== Segment start ==
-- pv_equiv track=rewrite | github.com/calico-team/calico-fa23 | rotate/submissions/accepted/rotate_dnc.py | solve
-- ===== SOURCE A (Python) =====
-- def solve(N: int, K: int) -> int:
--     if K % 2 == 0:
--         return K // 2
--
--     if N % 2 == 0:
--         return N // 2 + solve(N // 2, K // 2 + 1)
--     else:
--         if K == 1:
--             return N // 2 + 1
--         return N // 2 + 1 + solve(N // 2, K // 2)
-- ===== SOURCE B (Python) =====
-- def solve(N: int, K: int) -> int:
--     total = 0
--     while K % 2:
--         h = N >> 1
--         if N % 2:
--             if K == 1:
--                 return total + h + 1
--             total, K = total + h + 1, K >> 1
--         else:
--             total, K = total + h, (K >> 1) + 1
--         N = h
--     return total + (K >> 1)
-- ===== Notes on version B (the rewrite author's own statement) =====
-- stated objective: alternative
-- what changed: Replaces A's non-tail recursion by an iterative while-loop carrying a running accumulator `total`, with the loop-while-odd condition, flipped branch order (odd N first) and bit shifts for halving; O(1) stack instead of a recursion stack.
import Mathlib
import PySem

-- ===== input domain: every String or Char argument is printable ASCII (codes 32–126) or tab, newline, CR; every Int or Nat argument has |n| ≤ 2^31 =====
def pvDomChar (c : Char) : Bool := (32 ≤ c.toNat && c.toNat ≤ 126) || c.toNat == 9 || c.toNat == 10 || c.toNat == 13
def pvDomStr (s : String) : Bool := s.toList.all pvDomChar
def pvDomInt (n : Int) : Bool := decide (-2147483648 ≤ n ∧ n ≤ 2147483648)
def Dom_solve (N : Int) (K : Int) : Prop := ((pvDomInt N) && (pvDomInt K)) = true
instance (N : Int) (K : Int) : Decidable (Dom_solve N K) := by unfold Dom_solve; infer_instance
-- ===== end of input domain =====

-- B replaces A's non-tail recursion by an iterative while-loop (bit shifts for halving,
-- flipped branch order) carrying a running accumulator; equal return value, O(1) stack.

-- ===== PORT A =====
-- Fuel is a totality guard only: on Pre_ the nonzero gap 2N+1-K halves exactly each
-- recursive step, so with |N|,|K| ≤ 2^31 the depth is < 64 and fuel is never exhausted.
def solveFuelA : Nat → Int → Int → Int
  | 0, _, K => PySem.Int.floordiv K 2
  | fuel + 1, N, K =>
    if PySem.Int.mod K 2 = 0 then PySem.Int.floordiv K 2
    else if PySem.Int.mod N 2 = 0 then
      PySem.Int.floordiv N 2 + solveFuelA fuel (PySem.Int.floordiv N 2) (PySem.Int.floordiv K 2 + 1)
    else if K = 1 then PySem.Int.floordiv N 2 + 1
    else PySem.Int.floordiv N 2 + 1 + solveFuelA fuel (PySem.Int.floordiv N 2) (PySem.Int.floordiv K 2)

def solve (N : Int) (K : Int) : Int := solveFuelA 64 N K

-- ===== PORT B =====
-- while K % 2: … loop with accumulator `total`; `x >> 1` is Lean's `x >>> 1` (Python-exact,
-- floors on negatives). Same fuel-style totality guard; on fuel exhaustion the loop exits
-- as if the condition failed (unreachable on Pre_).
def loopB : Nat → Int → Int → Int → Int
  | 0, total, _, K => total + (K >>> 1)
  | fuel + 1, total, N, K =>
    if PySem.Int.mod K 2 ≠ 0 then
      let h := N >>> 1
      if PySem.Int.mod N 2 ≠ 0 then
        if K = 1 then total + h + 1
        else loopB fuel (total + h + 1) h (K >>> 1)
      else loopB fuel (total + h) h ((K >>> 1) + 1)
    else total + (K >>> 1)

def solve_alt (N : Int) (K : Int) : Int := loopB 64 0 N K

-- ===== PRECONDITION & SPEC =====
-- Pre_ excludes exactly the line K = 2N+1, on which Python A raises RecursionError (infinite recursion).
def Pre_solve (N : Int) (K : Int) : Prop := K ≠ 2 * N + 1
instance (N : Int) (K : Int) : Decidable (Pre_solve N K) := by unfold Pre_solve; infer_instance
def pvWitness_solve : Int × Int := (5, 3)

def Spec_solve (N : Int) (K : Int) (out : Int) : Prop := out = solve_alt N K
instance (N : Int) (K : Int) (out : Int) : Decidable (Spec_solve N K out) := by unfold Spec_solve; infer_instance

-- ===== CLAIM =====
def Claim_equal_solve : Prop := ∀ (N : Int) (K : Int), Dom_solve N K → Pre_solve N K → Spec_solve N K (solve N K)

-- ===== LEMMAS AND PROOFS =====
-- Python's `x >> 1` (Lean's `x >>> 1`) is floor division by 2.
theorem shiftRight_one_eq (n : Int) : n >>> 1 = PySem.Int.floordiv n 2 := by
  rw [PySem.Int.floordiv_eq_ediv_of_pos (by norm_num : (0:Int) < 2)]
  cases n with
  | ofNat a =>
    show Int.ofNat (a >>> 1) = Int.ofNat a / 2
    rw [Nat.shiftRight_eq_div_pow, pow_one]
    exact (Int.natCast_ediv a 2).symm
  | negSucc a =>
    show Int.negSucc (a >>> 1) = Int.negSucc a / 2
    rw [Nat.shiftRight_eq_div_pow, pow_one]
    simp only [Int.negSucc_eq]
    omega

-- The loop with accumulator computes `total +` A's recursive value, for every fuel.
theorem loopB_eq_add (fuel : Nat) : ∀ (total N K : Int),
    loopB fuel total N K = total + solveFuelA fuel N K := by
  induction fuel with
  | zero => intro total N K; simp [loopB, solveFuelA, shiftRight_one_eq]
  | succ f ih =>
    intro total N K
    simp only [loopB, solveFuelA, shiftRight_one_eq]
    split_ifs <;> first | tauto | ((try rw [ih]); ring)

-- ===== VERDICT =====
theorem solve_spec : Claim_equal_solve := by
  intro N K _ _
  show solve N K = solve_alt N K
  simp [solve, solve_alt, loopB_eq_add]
== Segment end ==
== Segment start ==
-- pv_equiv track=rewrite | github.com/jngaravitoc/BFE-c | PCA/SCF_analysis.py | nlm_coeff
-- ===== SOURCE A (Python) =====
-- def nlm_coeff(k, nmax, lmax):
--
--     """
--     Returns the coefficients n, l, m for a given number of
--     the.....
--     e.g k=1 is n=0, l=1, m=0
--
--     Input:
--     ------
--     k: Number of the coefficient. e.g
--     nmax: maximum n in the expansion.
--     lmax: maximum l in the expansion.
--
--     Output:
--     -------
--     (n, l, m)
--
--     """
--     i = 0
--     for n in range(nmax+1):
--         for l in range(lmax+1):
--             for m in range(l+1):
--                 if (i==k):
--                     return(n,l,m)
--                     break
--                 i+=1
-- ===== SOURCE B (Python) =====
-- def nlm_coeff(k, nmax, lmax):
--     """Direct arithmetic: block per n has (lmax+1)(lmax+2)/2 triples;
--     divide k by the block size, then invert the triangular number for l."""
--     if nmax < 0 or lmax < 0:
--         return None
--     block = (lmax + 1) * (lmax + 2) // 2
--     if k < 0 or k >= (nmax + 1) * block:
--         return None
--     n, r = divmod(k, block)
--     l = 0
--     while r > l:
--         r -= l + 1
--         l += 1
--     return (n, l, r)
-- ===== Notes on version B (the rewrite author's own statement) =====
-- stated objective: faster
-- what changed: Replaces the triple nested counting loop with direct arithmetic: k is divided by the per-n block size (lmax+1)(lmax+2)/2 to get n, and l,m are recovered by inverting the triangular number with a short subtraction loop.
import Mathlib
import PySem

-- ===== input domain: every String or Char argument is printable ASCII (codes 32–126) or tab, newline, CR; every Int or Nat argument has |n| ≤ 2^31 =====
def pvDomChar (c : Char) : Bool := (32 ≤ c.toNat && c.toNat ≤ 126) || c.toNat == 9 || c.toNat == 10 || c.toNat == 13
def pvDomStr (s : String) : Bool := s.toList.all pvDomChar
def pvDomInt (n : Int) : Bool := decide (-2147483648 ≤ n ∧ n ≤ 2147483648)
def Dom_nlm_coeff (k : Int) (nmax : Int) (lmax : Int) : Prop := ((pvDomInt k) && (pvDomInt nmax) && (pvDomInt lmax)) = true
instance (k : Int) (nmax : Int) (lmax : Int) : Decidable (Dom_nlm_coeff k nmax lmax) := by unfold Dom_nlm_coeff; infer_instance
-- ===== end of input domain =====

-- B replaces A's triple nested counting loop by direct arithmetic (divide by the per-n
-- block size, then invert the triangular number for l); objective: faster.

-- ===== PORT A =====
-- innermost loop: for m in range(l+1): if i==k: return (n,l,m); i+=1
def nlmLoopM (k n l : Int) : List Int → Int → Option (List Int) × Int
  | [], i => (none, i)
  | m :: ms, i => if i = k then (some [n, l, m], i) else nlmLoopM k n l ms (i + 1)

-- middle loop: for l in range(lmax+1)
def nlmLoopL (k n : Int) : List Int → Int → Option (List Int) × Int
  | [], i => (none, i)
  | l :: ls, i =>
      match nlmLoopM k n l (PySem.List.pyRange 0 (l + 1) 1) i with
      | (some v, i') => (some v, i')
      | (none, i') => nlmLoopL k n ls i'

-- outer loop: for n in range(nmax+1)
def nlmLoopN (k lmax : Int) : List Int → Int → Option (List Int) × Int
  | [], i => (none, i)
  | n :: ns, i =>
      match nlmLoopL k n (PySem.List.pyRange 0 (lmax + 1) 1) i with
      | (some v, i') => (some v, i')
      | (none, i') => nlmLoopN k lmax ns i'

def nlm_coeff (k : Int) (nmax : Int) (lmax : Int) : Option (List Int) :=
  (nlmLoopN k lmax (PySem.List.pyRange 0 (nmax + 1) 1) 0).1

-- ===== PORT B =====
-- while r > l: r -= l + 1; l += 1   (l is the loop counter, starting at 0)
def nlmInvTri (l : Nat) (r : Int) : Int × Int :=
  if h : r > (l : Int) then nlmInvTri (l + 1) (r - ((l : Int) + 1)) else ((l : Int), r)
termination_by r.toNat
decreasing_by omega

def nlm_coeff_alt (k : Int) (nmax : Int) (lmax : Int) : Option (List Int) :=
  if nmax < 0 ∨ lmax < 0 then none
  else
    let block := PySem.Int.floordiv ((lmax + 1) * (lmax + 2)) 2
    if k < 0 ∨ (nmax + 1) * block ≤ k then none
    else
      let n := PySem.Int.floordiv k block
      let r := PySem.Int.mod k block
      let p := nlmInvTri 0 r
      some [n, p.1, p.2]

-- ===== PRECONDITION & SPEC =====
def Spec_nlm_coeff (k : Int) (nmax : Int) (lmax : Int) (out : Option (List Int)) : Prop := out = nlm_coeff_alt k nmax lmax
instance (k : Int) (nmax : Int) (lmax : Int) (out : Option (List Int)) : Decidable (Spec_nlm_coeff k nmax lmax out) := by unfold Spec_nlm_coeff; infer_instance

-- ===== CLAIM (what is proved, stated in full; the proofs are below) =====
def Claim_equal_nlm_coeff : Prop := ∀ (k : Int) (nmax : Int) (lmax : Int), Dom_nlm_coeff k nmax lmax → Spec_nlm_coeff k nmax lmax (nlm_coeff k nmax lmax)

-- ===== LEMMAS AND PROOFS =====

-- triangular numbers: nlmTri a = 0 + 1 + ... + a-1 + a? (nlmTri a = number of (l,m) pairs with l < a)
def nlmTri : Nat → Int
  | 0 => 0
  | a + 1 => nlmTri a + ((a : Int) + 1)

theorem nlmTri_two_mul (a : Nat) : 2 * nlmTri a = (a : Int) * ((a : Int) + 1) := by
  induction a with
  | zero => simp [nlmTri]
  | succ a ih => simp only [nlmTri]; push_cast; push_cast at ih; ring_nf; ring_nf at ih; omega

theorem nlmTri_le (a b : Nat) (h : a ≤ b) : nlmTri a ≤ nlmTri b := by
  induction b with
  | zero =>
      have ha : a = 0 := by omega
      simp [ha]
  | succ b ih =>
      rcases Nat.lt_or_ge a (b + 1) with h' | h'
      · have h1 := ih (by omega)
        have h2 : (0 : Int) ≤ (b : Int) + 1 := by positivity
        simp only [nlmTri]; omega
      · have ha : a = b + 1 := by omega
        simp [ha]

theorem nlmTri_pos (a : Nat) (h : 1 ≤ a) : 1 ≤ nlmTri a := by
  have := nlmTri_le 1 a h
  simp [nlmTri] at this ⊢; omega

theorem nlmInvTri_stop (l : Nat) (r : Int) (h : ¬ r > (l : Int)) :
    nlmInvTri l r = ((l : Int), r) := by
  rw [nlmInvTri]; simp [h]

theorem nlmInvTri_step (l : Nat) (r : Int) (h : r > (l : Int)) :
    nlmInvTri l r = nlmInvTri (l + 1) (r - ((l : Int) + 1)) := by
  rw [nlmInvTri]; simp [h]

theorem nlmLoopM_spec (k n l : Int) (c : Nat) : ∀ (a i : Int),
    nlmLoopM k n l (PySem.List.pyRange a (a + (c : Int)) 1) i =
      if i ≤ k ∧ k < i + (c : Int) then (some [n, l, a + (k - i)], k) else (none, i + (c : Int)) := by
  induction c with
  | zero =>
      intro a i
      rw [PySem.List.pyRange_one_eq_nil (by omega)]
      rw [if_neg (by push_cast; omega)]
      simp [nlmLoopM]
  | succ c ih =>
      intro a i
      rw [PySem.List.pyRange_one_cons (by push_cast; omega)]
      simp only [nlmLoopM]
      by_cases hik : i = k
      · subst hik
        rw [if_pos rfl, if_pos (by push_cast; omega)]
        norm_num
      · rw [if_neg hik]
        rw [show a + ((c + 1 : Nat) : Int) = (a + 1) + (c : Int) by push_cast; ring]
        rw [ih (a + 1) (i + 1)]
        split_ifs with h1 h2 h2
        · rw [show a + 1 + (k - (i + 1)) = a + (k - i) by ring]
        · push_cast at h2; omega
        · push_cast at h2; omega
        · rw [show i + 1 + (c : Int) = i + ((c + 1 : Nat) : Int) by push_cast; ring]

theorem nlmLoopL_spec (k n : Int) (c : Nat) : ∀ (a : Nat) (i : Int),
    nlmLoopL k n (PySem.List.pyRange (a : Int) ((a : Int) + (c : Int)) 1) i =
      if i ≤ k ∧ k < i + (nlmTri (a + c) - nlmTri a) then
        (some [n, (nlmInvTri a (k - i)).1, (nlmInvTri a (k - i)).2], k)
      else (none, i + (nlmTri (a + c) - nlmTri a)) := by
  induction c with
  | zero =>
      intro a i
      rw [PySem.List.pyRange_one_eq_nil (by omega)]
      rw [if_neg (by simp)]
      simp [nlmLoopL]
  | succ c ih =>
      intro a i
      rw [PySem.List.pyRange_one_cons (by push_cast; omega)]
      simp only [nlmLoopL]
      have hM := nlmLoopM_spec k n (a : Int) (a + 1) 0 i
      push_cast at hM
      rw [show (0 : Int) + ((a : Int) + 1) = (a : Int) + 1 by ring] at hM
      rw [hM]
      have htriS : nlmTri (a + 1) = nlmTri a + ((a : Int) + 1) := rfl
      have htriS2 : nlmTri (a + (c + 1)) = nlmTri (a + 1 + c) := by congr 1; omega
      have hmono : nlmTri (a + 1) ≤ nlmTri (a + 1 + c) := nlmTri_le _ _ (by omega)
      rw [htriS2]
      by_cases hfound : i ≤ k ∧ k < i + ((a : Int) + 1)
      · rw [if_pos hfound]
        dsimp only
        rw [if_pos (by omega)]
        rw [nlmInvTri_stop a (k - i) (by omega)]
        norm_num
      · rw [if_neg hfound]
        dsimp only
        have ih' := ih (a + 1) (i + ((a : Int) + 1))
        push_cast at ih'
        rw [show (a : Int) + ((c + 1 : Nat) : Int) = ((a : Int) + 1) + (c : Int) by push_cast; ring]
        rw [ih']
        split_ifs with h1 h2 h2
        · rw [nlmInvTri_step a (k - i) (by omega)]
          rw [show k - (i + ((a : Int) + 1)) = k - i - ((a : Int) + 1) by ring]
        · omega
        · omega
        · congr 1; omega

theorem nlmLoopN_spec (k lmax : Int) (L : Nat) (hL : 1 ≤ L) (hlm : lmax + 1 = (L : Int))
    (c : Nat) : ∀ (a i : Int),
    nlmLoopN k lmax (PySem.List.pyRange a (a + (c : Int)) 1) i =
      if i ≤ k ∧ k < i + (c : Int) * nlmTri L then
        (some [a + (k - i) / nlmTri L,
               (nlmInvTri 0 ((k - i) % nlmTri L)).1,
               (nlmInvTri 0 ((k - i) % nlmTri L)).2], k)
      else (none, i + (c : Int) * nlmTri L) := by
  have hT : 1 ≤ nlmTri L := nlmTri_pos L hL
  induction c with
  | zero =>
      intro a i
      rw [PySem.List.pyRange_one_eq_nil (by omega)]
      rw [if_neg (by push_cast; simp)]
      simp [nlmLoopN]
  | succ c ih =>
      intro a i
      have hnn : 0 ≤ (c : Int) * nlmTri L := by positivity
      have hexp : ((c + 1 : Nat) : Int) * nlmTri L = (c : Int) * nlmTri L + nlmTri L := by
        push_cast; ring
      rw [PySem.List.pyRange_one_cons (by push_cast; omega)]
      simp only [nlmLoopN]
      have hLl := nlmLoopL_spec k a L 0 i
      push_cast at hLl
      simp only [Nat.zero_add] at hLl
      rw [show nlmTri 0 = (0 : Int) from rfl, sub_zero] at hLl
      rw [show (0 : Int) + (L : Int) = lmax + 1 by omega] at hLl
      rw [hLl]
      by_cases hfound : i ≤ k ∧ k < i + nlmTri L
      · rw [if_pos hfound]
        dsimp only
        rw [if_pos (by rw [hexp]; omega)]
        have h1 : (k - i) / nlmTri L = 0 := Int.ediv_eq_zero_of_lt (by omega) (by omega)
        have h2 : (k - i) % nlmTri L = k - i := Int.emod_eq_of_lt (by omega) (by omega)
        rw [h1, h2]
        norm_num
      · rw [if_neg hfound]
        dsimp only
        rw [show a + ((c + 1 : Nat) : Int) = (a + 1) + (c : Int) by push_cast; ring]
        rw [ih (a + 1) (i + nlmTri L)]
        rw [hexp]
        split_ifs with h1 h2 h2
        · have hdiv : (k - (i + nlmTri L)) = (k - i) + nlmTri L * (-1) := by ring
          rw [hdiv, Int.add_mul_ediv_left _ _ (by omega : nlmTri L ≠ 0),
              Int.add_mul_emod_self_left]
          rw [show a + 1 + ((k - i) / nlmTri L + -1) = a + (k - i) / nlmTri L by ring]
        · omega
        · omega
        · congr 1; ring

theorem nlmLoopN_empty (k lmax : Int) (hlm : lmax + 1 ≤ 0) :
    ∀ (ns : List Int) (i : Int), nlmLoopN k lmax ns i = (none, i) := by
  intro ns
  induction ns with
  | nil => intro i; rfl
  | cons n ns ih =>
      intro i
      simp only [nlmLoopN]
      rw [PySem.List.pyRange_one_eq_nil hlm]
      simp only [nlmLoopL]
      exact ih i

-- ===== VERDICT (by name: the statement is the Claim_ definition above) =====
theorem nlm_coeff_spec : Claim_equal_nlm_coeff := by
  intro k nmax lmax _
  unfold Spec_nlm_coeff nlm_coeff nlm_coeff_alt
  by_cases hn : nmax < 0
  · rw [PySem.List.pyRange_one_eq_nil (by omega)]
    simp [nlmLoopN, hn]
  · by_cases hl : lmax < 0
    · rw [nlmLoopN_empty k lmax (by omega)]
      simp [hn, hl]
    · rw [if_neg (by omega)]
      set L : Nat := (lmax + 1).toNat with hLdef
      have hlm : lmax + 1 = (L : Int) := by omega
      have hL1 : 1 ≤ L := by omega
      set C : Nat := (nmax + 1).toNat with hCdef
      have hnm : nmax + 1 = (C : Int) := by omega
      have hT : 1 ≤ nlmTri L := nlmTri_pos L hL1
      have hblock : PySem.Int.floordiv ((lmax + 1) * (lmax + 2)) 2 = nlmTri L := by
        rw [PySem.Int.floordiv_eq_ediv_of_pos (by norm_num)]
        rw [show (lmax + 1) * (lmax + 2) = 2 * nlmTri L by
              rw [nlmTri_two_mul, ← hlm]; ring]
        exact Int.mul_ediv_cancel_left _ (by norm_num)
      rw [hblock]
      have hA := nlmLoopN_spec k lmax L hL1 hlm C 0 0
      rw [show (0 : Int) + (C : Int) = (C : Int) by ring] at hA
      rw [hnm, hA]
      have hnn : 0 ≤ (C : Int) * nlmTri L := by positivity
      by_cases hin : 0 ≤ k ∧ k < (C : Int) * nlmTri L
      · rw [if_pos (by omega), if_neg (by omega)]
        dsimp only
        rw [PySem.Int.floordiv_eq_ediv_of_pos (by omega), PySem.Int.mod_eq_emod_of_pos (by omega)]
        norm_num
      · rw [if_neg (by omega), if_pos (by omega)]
== Segment end ==
» **Work to complete**
Taking the line with "simp only [nlmTri]; omega" as the first and the line with "theorem nlmInvTri_stop (l" as the last, retype that stretch of the data above exactly, with no other lines.

» **Task output**
        simp only [nlmTri]; omega
      · have ha : a = b + 1 := by omega
        simp [ha]

theorem nlmTri_pos (a : Nat) (h : 1 ≤ a) : 1 ≤ nlmTri a := by
  have := nlmTri_le 1 a h
  simp [nlmTri] at this ⊢; omega

theorem nlmInvTri_stop (l : Nat) (r : Int) (h : ¬ r > (l : Int)) :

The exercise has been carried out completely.